WORK ORDER -
Copy each line in the data below that contains the word "domain".
** PROVIDED DATA follows **
-- pv_equiv track=rewrite | github.com/a-nogikh/ruwiki-vandalism-detection | features/text_char_statistics.py | check_cut
-- ===== SOURCE A (Python) =====
-- def check_cut(orig: str, cut:str):
--     if len(orig) <= len(cut):
--         return False
--
--     diff_pos = 0
--     for i, c in enumerate(orig):
--         if i >= len(cut) or cut[i] != c:
--             diff_pos = i
--             break
--
--     orig_left = orig[diff_pos:]
--     cut_left = cut[diff_pos:]
--
--     len_diff = len(orig_left) - len(cut_left)
--     orig_left = orig_left[len_diff:]
--     return orig_left == cut_left
-- ===== SOURCE B (Python) =====
-- def check_cut(orig: str, cut: str):
--     if len(orig) <= len(cut):
--         return False
--
--     def common(a, b):
--         n = 0
--         for x, y in zip(a, b):
--             if x != y:
--                 break
--             n += 1
--         return n
--
--     p = common(orig, cut)                      # common prefix length
--     s = common(orig[::-1], cut[::-1])          # common suffix length
--     return p + s >= len(cut)
-- ===== Notes on version B (the rewrite author's own statement) =====
-- stated objective: alternative
-- what changed: Replaces A's single forward scan plus aligned-suffix-slice equality with two symmetric end scans that count the common-prefix and common-suffix lengths and test p + s >= len(cut).
import Mathlib
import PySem

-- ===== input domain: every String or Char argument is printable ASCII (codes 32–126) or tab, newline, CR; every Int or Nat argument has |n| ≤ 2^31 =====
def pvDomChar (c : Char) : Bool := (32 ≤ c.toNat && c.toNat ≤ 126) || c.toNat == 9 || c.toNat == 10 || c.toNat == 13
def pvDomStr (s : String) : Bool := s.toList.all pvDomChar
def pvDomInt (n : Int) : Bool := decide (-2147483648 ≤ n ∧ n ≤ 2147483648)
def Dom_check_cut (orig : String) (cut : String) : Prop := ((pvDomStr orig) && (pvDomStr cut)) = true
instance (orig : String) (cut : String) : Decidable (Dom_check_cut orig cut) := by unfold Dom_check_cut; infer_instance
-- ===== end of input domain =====

-- B replaces A's forward scan + aligned-suffix-slice equality by two symmetric end scans
-- (common-prefix length p, common-suffix length s) and the test p + s ≥ len(cut); same cost, different decomposition.

-- ===== PORT A =====
-- Python's `for i, c in enumerate(orig)` with break: structural recursion carrying the index i.
-- `cut[i]` is only read when i < len(cut) (short-circuit `or`), so `getD` is exact there.
def aLoop (c : List Char) (i : Nat) : List Char → Nat
  | [] => 0                                   -- loop finished without break: diff_pos keeps its initial 0
  | ch :: rest => if c.length ≤ i ∨ c.getD i ' ' ≠ ch then i else aLoop c (i + 1) rest

def check_cut (orig : String) (cut : String) : Bool :=
  let o := orig.toList
  let c := cut.toList
  if o.length ≤ c.length then false
  else
    let diff_pos := aLoop c 0 o
    let orig_left := o.drop diff_pos          -- orig[diff_pos:] with diff_pos ≥ 0: exact
    let cut_left := c.drop diff_pos           -- cut[diff_pos:]
    let len_diff := orig_left.length - cut_left.length   -- ≥ 0 here, so Nat subtraction is exact
    decide (orig_left.drop len_diff = cut_left)          -- orig_left[len_diff:] == cut_left

-- ===== PORT B =====
-- Source B's `common`: count matching pairs of zip(a, b) from the front until a mismatch.
def commonLen : List Char → List Char → Nat
  | x :: xs, y :: ys => if x = y then commonLen xs ys + 1 else 0
  | _, _ => 0

def check_cut_alt (orig : String) (cut : String) : Bool :=
  let o := orig.toList
  let c := cut.toList
  if o.length ≤ c.length then false
  else
    let p := commonLen o c                            -- common prefix length
    let s := commonLen o.reverse c.reverse            -- common suffix length (orig[::-1], cut[::-1])
    decide (c.length ≤ p + s)                         -- p + s >= len(cut)

-- ===== PRECONDITION & SPEC =====
def Spec_check_cut (orig : String) (cut : String) (out : Bool) : Prop := out = check_cut_alt orig cut
instance (orig : String) (cut : String) (out : Bool) : Decidable (Spec_check_cut orig cut out) := by unfold Spec_check_cut; infer_instance

-- ===== CLAIM (what is proved, stated in full; the proofs are below) =====
def Claim_equal_check_cut : Prop := ∀ (orig : String) (cut : String), Dom_check_cut orig cut → Spec_check_cut orig cut (check_cut orig cut)

-- ===== LEMMAS AND PROOFS =====

theorem commonLen_le_left : ∀ (a b : List Char), commonLen a b ≤ a.length
  | [], _ => by simp [commonLen]
  | _ :: _, [] => by simp [commonLen]
  | x :: xs, y :: ys => by
    simp only [commonLen]
    split
    · simpa using commonLen_le_left xs ys
    · simp

theorem commonLen_le_right : ∀ (a b : List Char), commonLen a b ≤ b.length
  | [], _ => by simp [commonLen]
  | _ :: _, [] => by simp [commonLen]
  | x :: xs, y :: ys => by
    simp only [commonLen]
    split
    · simpa using commonLen_le_right xs ys
    · simp

-- k ≤ commonLen a b  ↔  the first k characters agree (for k within both lengths).
theorem commonLen_take : ∀ (a b : List Char) (k : Nat), k ≤ a.length → k ≤ b.length →
    (k ≤ commonLen a b ↔ a.take k = b.take k)
  | _, _, 0 => by simp
  | [], _, k + 1 => by simp
  | _ :: _, [], k + 1 => by simp
  | x :: xs, y :: ys, k + 1 => by
    intro ha hb
    simp only [List.length_cons, Nat.add_le_add_iff_right] at ha hb
    simp only [commonLen, List.take_succ_cons]
    split
    · next hxy =>
      subst hxy
      rw [Nat.add_le_add_iff_right]
      simpa using commonLen_take xs ys k ha hb
    · next hxy =>
      constructor
      · omega
      · intro h
        exact absurd (List.cons.injEq .. ▸ h).1 hxy

-- A's loop computes the common-prefix length, provided the break is guaranteed to fire
-- (which len(orig) > len(cut) ensures at i = len(cut) at the latest).
theorem aLoop_eq : ∀ (o' : List Char) (c : List Char) (i : Nat), i ≤ c.length → c.length < i + o'.length →
    aLoop c i o' = i + commonLen o' (c.drop i)
  | [], c, i => by intro h1 h2; simp at h2; omega
  | ch :: rest, c, i => by
    intro h1 h2
    simp only [aLoop]
    split
    · next hbr =>
      by_cases hci : c.length ≤ i
      · simp [List.drop_eq_nil_of_le hci, commonLen]
      · have hi : i < c.length := by omega
        have hne : c.getD i ' ' ≠ ch := by tauto
        rw [List.getD_eq_getElem c ' ' hi] at hne
        rw [List.drop_eq_getElem_cons hi]
        simp only [commonLen]
        split
        · next h => exact absurd h.symm hne
        · omega
    · next hbr =>
      have hlt : i < c.length := by
        by_contra h
        exact hbr (Or.inl (by omega))
      have heq : c.getD i ' ' = ch := by
        by_contra h
        exact hbr (Or.inr h)
      rw [List.getD_eq_getElem c ' ' hlt] at heq
      rw [aLoop_eq rest c (i + 1) (by omega) (by simp only [List.length_cons] at h2; omega)]
      rw [List.drop_eq_getElem_cons hlt, heq]
      simp [commonLen]
      omega

-- suffix-of-length-k equality, phrased through reverses
theorem drop_suffix_eq (a : List Char) (k : Nat) :
    a.drop (a.length - k) = (a.reverse.take k).reverse := by
  rw [List.take_reverse, List.reverse_reverse]

-- ===== VERDICT (by name: the statement is the Claim_ definition above) =====
theorem check_cut_spec : Claim_equal_check_cut := by
  intro orig cut _
  unfold Spec_check_cut check_cut check_cut_alt
  set o := orig.toList with ho
  set c := cut.toList with hc
  by_cases hlen : o.length ≤ c.length
  · simp [hlen]
  · simp only [if_neg hlen]
    rw [not_le] at hlen
    have hd : aLoop c 0 o = commonLen o c := by
      have := aLoop_eq o c 0 (by omega) (by omega)
      simpa using this
    rw [hd]
    set d := commonLen o c with hdd
    have hdc : d ≤ c.length := commonLen_le_right o c
    set k := c.length - d with hk
    have hko : k ≤ o.length := by omega
    have hkc : k ≤ c.length := by omega
    rw [decide_eq_decide]
    have hlens : (o.drop d).length - (c.drop d).length = o.length - c.length := by
      simp [List.length_drop]; omega
    rw [hlens, List.drop_drop]
    have h1 : d + (o.length - c.length) = o.length - k := by omega
    have h2 : d = c.length - k := by omega
    rw [h1]
    conv_lhs => rw [h2]
    rw [drop_suffix_eq o k, drop_suffix_eq c k, List.reverse_inj]
    rw [← commonLen_take o.reverse c.reverse k (by simpa using hko) (by simpa using hkc)]
    omega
** End of PROVIDED DATA **
OUTPUT OF THE EXERCISE -
-- ===== input domain: every String or Char argument is printable ASCII (codes 32–126) or tab, newline, CR; every Int or Nat argument has |n| ≤ 2^31 =====
-- ===== end of input domain =====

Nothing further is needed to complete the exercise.